# OverDrive vs. OD2



## TiCoyote (Jun 28, 2005)

Has anyone ridden the TCR Advanced and the Advanced Pro side by side? I understand that they have the same frame, but different wheels and fork. Or specifically, steerer tube. The Advanced has the aluminum OverDrive 1.25-1.125 tapered, whereas the Pro has the carbon OverDrive 2 1.5-1.25 tapered steerer. 

Some say this is an annoyance because it's too hard to find a stem. Giant claims that it offers a 30% improvement in torsional stiffness which leads to more precise steering. 

I can't seem to find any reviews that actually compare both. I guess one issue is that the bikes also have different wheels, which likely has a greater impact than different steerers.


----------



## K4m1k4z3 (Aug 3, 2017)

The stem situation is actually not that bad. Apart from Giant, Canyon, Syncros and Ritchey (I think) also make 1.25" stems.

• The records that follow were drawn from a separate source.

-- pv_equiv track=rewrite | github.com/Yoobuu/Kylow | backend/app/ai/normalizers/hyperv.py | _classify_env
-- ===== SOURCE A (Python) =====
-- from typing import Any, Dict, Iterable, List, Optional
--
-- def _classify_env(value: Optional[str]) -> Optional[str]:
--     if not value:
--         return None
--     cleaned = str(value).strip().upper()
--     if not cleaned:
--         return None
--     tokens = [token for token in cleaned.replace("-", " ").replace("_", " ").split() if token]
--     for token in tokens:
--         first = token[:1]
--         if first == "S":
--             return "sandbox"
--         if first == "T":
--             return "test"
--         if first == "P":
--             return "produccion"
--         if first == "D":
--             return "desarrollo"
--     return None
-- ===== SOURCE B (Python) =====
-- from typing import Optional
--
-- _ENV_MAP = {"S": "sandbox", "T": "test", "P": "produccion", "D": "desarrollo"}
--
-- def _classify_env(value: Optional[str]) -> Optional[str]:
--     if not value:
--         return None
--     prev_sep = True
--     for ch in str(value):
--         if ch.isspace() or ch in "-_":
--             prev_sep = True
--         else:
--             if prev_sep:
--                 c = ch.upper()
--                 if c in _ENV_MAP:
--                     return _ENV_MAP[c]
--             prev_sep = False
--     return None
-- ===== Notes on version B (the rewrite author's own statement) =====
-- stated objective: idiomatic
-- what changed: A normalizes the string (strip/upper), rewrites hyphens and underscores to spaces, splits it into a token list and then loops over the tokens; B makes one left-to-right pass over the raw string, tracking a token-start flag and classifying the upper-cased first letter of each token via a small dict, with no intermediate strings or token list.
import Mathlib
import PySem
-- pv_equiv track=rewrite | github.com/paulsportsza-hub/bot | tests/qa_baseline_13.py | detect_sport
-- ===== SOURCE A (Python) =====
-- def detect_sport(text, league_hint=""):
--     t = (text + " " + league_hint).lower()
--     if any(w in t for w in ("cricket", "ipl", "sa20", "t20", "innings", "wicket")):
--         return "cricket"
--     if any(w in t for w in ("rugby", "urc", "super rugby", "six nations", "try ")):
--         return "rugby"
--     if any(w in t for w in ("ufc", "mma", "boxing", "bout", "knockout")):
--         return "combat"
--     if any(w in t for w in ("epl", "psl", "champions league", "premier league",
--                             "la liga", "serie a", "bundesliga", "ligue 1")):
--         return "football"
--     return "unknown"
-- ===== SOURCE B (Python) =====
-- # Flat keyword->category scan with a min-priority accumulator (no early returns,
-- # no per-category grouping): every keyword is tested once and the best (lowest
-- # priority) matched category wins.
--
-- _KEYWORDS = (
--     ("cricket", "cricket"), ("ipl", "cricket"), ("sa20", "cricket"),
--     ("t20", "cricket"), ("innings", "cricket"), ("wicket", "cricket"),
--     ("rugby", "rugby"), ("urc", "rugby"), ("super rugby", "rugby"),
--     ("six nations", "rugby"), ("try ", "rugby"),
--     ("ufc", "combat"), ("mma", "combat"), ("boxing", "combat"),
--     ("bout", "combat"), ("knockout", "combat"),
--     ("epl", "football"), ("psl", "football"), ("champions league", "football"),
--     ("premier league", "football"), ("la liga", "football"),
--     ("serie a", "football"), ("bundesliga", "football"), ("ligue 1", "football"),
-- )
--
-- _PRIORITY = {"cricket": 0, "rugby": 1, "combat": 2, "football": 3, "unknown": 4}
--
--
-- def detect_sport(text, league_hint=""):
--     t = (text + " " + league_hint).lower()
--     best = "unknown"
--     for kw, cat in _KEYWORDS:
--         if kw in t and _PRIORITY[cat] < _PRIORITY[best]:
--             best = cat
--     return best
-- ===== Notes on version B (the rewrite author's own statement) =====
-- stated objective: alternative
-- what changed: Replaces the ordered if/return chain over keyword groups by a single exhaustive pass over a flat keyword-to-category table that keeps the matched category of minimum priority in an accumulator (no short-circuiting, no grouping).
import Mathlib
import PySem

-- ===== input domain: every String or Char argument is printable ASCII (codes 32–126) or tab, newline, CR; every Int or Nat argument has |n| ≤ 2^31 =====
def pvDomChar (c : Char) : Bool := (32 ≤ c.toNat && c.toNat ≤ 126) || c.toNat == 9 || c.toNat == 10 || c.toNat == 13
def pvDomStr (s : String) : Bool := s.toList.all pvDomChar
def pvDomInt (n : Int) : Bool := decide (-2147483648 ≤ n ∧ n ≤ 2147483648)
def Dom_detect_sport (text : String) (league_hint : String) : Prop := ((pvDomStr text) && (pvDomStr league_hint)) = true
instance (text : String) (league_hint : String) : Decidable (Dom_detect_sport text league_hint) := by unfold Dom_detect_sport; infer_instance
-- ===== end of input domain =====

-- B replaces A's ordered if/return chain by one exhaustive pass over a flat keyword->category table keeping the matched category of minimum priority; objective: alternative.


-- ===== PORT A =====
def detect_sport (text : String) (league_hint : String) : String :=
  let t := PySem.Str.lower (text ++ " " ++ league_hint)
  if ["cricket", "ipl", "sa20", "t20", "innings", "wicket"].any (fun w => PySem.Str.isIn w t) then
    "cricket"
  else if ["rugby", "urc", "super rugby", "six nations", "try "].any (fun w => PySem.Str.isIn w t) then
    "rugby"
  else if ["ufc", "mma", "boxing", "bout", "knockout"].any (fun w => PySem.Str.isIn w t) then
    "combat"
  else if ["epl", "psl", "champions league", "premier league",
           "la liga", "serie a", "bundesliga", "ligue 1"].any (fun w => PySem.Str.isIn w t) then
    "football"
  else
    "unknown"

-- ===== PORT B =====
def pvKeywords : List (String × String) :=
  [("cricket", "cricket"), ("ipl", "cricket"), ("sa20", "cricket"),
   ("t20", "cricket"), ("innings", "cricket"), ("wicket", "cricket"),
   ("rugby", "rugby"), ("urc", "rugby"), ("super rugby", "rugby"),
   ("six nations", "rugby"), ("try ", "rugby"),
   ("ufc", "combat"), ("mma", "combat"), ("boxing", "combat"),
   ("bout", "combat"), ("knockout", "combat"),
   ("epl", "football"), ("psl", "football"), ("champions league", "football"),
   ("premier league", "football"), ("la liga", "football"),
   ("serie a", "football"), ("bundesliga", "football"), ("ligue 1", "football")]

def pvPriority : PySem.Dict String Int :=
  PySem.Dict.ofList [("cricket", 0), ("rugby", 1), ("combat", 2), ("football", 3), ("unknown", 4)]

-- _PRIORITY[cat]: the lookup is only ever applied to keys present in the dict, so the default is unreachable
def pvPrio (c : String) : Int := PySem.Dict.getD pvPriority c 99

def detect_sport_alt (text : String) (league_hint : String) : String :=
  let t := PySem.Str.lower (text ++ " " ++ league_hint)
  pvKeywords.foldl
    (fun best p => if PySem.Str.isIn p.1 t && decide (pvPrio p.2 < pvPrio best) then p.2 else best)
    "unknown"

-- ===== PRECONDITION & SPEC =====
def Spec_detect_sport (text : String) (league_hint : String) (out : String) : Prop := out = detect_sport_alt text league_hint
instance (text : String) (league_hint : String) (out : String) : Decidable (Spec_detect_sport text league_hint out) := by unfold Spec_detect_sport; infer_instance

-- ===== CLAIM =====
def Claim_equal_detect_sport : Prop := ∀ (text : String) (league_hint : String), Dom_detect_sport text league_hint → Spec_detect_sport text league_hint (detect_sport text league_hint)

-- ===== LEMMAS AND PROOFS =====

-- folding B's accumulator over one group (all keywords mapped to the same category)
theorem pv_fold_group (t cat : String) (ws : List String) (best : String) :
    (ws.map (fun w => (w, cat))).foldl
        (fun best p => if PySem.Str.isIn p.1 t && decide (pvPrio p.2 < pvPrio best) then p.2 else best)
        best
      = if ws.any (fun w => PySem.Str.isIn w t) then
          (if pvPrio cat < pvPrio best then cat else best)
        else best := by
  induction ws generalizing best with
  | nil => simp
  | cons w ws ih =>
    simp only [List.map_cons, List.foldl_cons, List.any_cons]
    by_cases h1 : PySem.Str.isIn w t = true
    · have htrue : (PySem.Str.isIn w t || ws.any fun w => PySem.Str.isIn w t) = true := by
        rw [h1]; exact Bool.true_or _
      by_cases h2 : pvPrio cat < pvPrio best
      · rw [if_pos (by rw [h1, Bool.true_and, decide_eq_true_eq]; exact h2), ih,
          if_neg (lt_irrefl (pvPrio cat)), ite_self, if_pos htrue, if_pos h2]
      · rw [if_neg (by rw [h1, Bool.true_and, decide_eq_true_eq]; exact h2), ih,
          if_neg h2, ite_self, ite_self]
    · have hb : PySem.Str.isIn w t = false := by simpa using h1
      rw [if_neg (by rw [hb, Bool.false_and]; exact Bool.false_ne_true), ih]
      simp only [hb, Bool.false_or]

theorem pv_keywords_split : pvKeywords =
    (["cricket", "ipl", "sa20", "t20", "innings", "wicket"].map (fun w => (w, "cricket"))) ++
    (["rugby", "urc", "super rugby", "six nations", "try "].map (fun w => (w, "rugby"))) ++
    (["ufc", "mma", "boxing", "bout", "knockout"].map (fun w => (w, "combat"))) ++
    (["epl", "psl", "champions league", "premier league",
      "la liga", "serie a", "bundesliga", "ligue 1"].map (fun w => (w, "football"))) := rfl

-- the five priority values (evaluated once, cited in the verdict)
theorem pv_prio_cricket : pvPrio "cricket" = 0 := rfl
theorem pv_prio_rugby : pvPrio "rugby" = 1 := rfl
theorem pv_prio_combat : pvPrio "combat" = 2 := rfl
theorem pv_prio_football : pvPrio "football" = 3 := rfl
theorem pv_prio_unknown : pvPrio "unknown" = 4 := rfl

-- ===== VERDICT =====
theorem detect_sport_spec : Claim_equal_detect_sport := by
  intro text league_hint _
  unfold Spec_detect_sport detect_sport detect_sport_alt
  rw [pv_keywords_split]
  simp only [List.foldl_append, pv_fold_group]
  cases h1 : ["cricket", "ipl", "sa20", "t20", "innings", "wicket"].any
      (fun w => PySem.Str.isIn w (PySem.Str.lower (text ++ " " ++ league_hint))) <;>
  cases h2 : ["rugby", "urc", "super rugby", "six nations", "try "].any
      (fun w => PySem.Str.isIn w (PySem.Str.lower (text ++ " " ++ league_hint))) <;>
  cases h3 : ["ufc", "mma", "boxing", "bout", "knockout"].any
      (fun w => PySem.Str.isIn w (PySem.Str.lower (text ++ " " ++ league_hint))) <;>
  cases h4 : ["epl", "psl", "champions league", "premier league",
              "la liga", "serie a", "bundesliga", "ligue 1"].any
      (fun w => PySem.Str.isIn w (PySem.Str.lower (text ++ " " ++ league_hint))) <;>
  simp only [h1, h2, h3, h4, if_true, if_false, Bool.false_eq_true, pv_prio_cricket,
    pv_prio_rugby, pv_prio_combat, pv_prio_football, pv_prio_unknown] <;> norm_num [pv_prio_cricket, pv_prio_rugby, pv_prio_combat, pv_prio_football, pv_prio_unknown]
-- pv_equiv track=rewrite | github.com/pypi-data/pypi-mirror-403 | packages/brkraw/brkraw-0.5.6-py3-none-any.whl/brkraw/core/jcamp.py | split_tokens_angle_aware
-- ===== SOURCE A (Python) =====
-- from typing import IO, Iterable, Union, Optional, List, Tuple, Any
--
-- def split_tokens_angle_aware(s: str) -> List[str]:
--     """Tokenize by whitespace while keeping `<...>` blocks intact.
--
--     Angle-bracketed sections such as `<PVM_SliceGeoObj>` are treated as
--     indivisible tokens, even when they contain spaces.
--
--     Args:
--         s: Raw string possibly containing angle-bracketed sections.
--
--     Returns:
--         List[str]: Token list with angle-bracketed content preserved.
--     """
--     tokens: List[str] = []
--     buf: List[str] = []
--     angle_depth = 0
--     escape = False
--
--     for ch in s:
--         if escape:
--             buf.append(ch)
--             escape = False
--             continue
--         if ch == '\\':
--             buf.append(ch)
--             escape = True
--             continue
--
--         if ch == '<':
--             if buf and angle_depth == 0:
--                 tokens.append(''.join(buf))
--                 buf = []
--             angle_depth += 1
--             buf.append(ch)
--         elif ch == '>':
--             buf.append(ch)
--             if angle_depth > 0:
--                 angle_depth -= 1
--                 if angle_depth == 0:
--                     tokens.append(''.join(buf))
--                     buf = []
--         elif ch.isspace() and angle_depth == 0:
--             if buf:
--                 tokens.append(''.join(buf))
--                 buf = []
--         else:
--             buf.append(ch)
--
--     if buf:
--         tokens.append(''.join(buf))
--
--     return [t.strip() for t in tokens if t.strip()]
-- ===== SOURCE B (Python) =====
-- from typing import List
--
-- def split_tokens_angle_aware(s: str) -> List[str]:
--     """Tokenize by whitespace while keeping `<...>` blocks intact.
--
--     Index-based scanner: skips whitespace between tokens, then consumes
--     either a whole angle-bracketed block (tracking nesting and `\\` escapes)
--     or a plain run up to the next unescaped whitespace or `<`.
--     """
--     n = len(s)
--     tokens: List[str] = []
--     i = 0
--     while i < n:
--         ch = s[i]
--         if ch.isspace():
--             i += 1
--             continue
--         if ch == '<':
--             # consume a whole angle block
--             j = i + 1
--             depth = 1
--             while j < n:
--                 c = s[j]
--                 if c == '\\':
--                     j += 2
--                     continue
--                 if c == '<':
--                     depth += 1
--                 elif c == '>':
--                     depth -= 1
--                     if depth == 0:
--                         j += 1
--                         break
--                 j += 1
--             tokens.append(s[i:min(j, n)])
--             i = j
--         else:
--             # consume a plain run; '\' escapes the next char, bare '>' is ordinary
--             j = i
--             while j < n:
--                 c = s[j]
--                 if c == '\\':
--                     j += 2
--                     continue
--                 if c == '<' or c.isspace():
--                     break
--                 j += 1
--             tokens.append(s[i:min(j, n)])
--             i = j
--     return [t.strip() for t in tokens if t.strip()]
-- ===== Notes on version B (the rewrite author's own statement) =====
-- stated objective: alternative
-- what changed: Replaced the single per-character state machine (persistent buf/depth/escape flags threaded through one loop) by an index-based scanner: an outer loop that skips whitespace and dispatches to two dedicated inner consumers, one eating a whole angle block and one eating a plain run, each handling escapes locally by consuming two characters at once.
import Mathlib
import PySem

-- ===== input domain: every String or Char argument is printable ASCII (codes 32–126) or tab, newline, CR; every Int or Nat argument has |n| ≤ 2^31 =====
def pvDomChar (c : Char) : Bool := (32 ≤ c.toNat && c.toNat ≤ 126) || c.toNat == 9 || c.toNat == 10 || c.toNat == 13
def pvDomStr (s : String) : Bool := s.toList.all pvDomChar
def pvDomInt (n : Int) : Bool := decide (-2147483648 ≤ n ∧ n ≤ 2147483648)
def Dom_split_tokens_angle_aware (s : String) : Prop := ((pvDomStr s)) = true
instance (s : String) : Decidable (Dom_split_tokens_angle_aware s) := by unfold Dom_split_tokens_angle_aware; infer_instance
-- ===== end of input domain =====

-- B is an index-based scanner with dedicated inner consumers instead of A's single
-- per-character state machine; same cost, different decomposition (objective: alternative).

-- ===== PORT A =====
-- A's for-loop over the characters with state (tokens, buf, angle_depth, escape),
-- plus the final flush of buf; step for step.
def pvRunA : List Char → List String → List Char → Int → Bool → List String
  | [], tokens, buf, _, _ =>
      if buf = [] then tokens else tokens ++ [String.mk buf]
  | ch :: rest, tokens, buf, depth, escape =>
      if escape then pvRunA rest tokens (buf ++ [ch]) depth false
      else if ch = '\\' then pvRunA rest tokens (buf ++ [ch]) depth true
      else if ch = '<' then
        if buf ≠ [] ∧ depth = 0 then
          pvRunA rest (tokens ++ [String.mk buf]) ([] ++ [ch]) (depth + 1) false
        else pvRunA rest tokens (buf ++ [ch]) (depth + 1) false
      else if ch = '>' then
        if 0 < depth then
          if depth - 1 = 0 then
            pvRunA rest (tokens ++ [String.mk (buf ++ [ch])]) [] (depth - 1) false
          else pvRunA rest tokens (buf ++ [ch]) (depth - 1) false
        else pvRunA rest tokens (buf ++ [ch]) depth false
      else if PySem.Chars.isspace ch ∧ depth = 0 then
        if buf ≠ [] then pvRunA rest (tokens ++ [String.mk buf]) [] depth false
        else pvRunA rest tokens buf depth false
      else pvRunA rest tokens (buf ++ [ch]) depth false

I haven't compared the steerers, I just went with the nicest bike that fit my budget (Adv Pro 1 Disc).


----------



## K4m1k4z3 (Aug 3, 2017)

Forgot to mention that the Specialized Multi Stem (or however it's called) also works. It's essentially a 31.8 mm steerer tube stem (1&1/4") that comes with angled 1&1/8" spacers/sleeves for the steerer clamp area to fine-tune the angle. In the base setting without sleeves it's a 24° stem however, so quite the extreme position. But if anyone's looking for a super-aggressive stem for their Giant road bike, it's a great option.


----------



## Finx (Oct 19, 2017)

TiCoyote said:


> Has anyone ridden the TCR Advanced and the Advanced Pro side by side? I understand that they have the same frame, but different wheels and fork. Or specifically, steerer tube. The Advanced has the aluminum OverDrive 1.25-1.125 tapered, whereas the Pro has the carbon OverDrive 2 1.5-1.25 tapered steerer.
> 
> Some say this is an annoyance because it's too hard to find a stem. Giant claims that it offers a 30% improvement in torsional stiffness which leads to more precise steering.
> 
> I can't seem to find any reviews that actually compare both. I guess one issue is that the bikes also have different wheels, which likely has a greater impact than different steerers.


I have a Canyon with a 1 1/4" steerer. I found quite a few options when shopping around. As mentioned above, Ritchey, Giant, Canyon, Syncros... also Zipp and FSA. I chose the Ritchey for the aesthetics. They are pricey, but very stiff and light. 

https://us.ritcheylogic.com/us_en/superlogic-c260-84d-stem

If you are ok with Alloy, I think the Canyon stem was the most inexpensive, although you need to order the face plate separately if I recall....


----------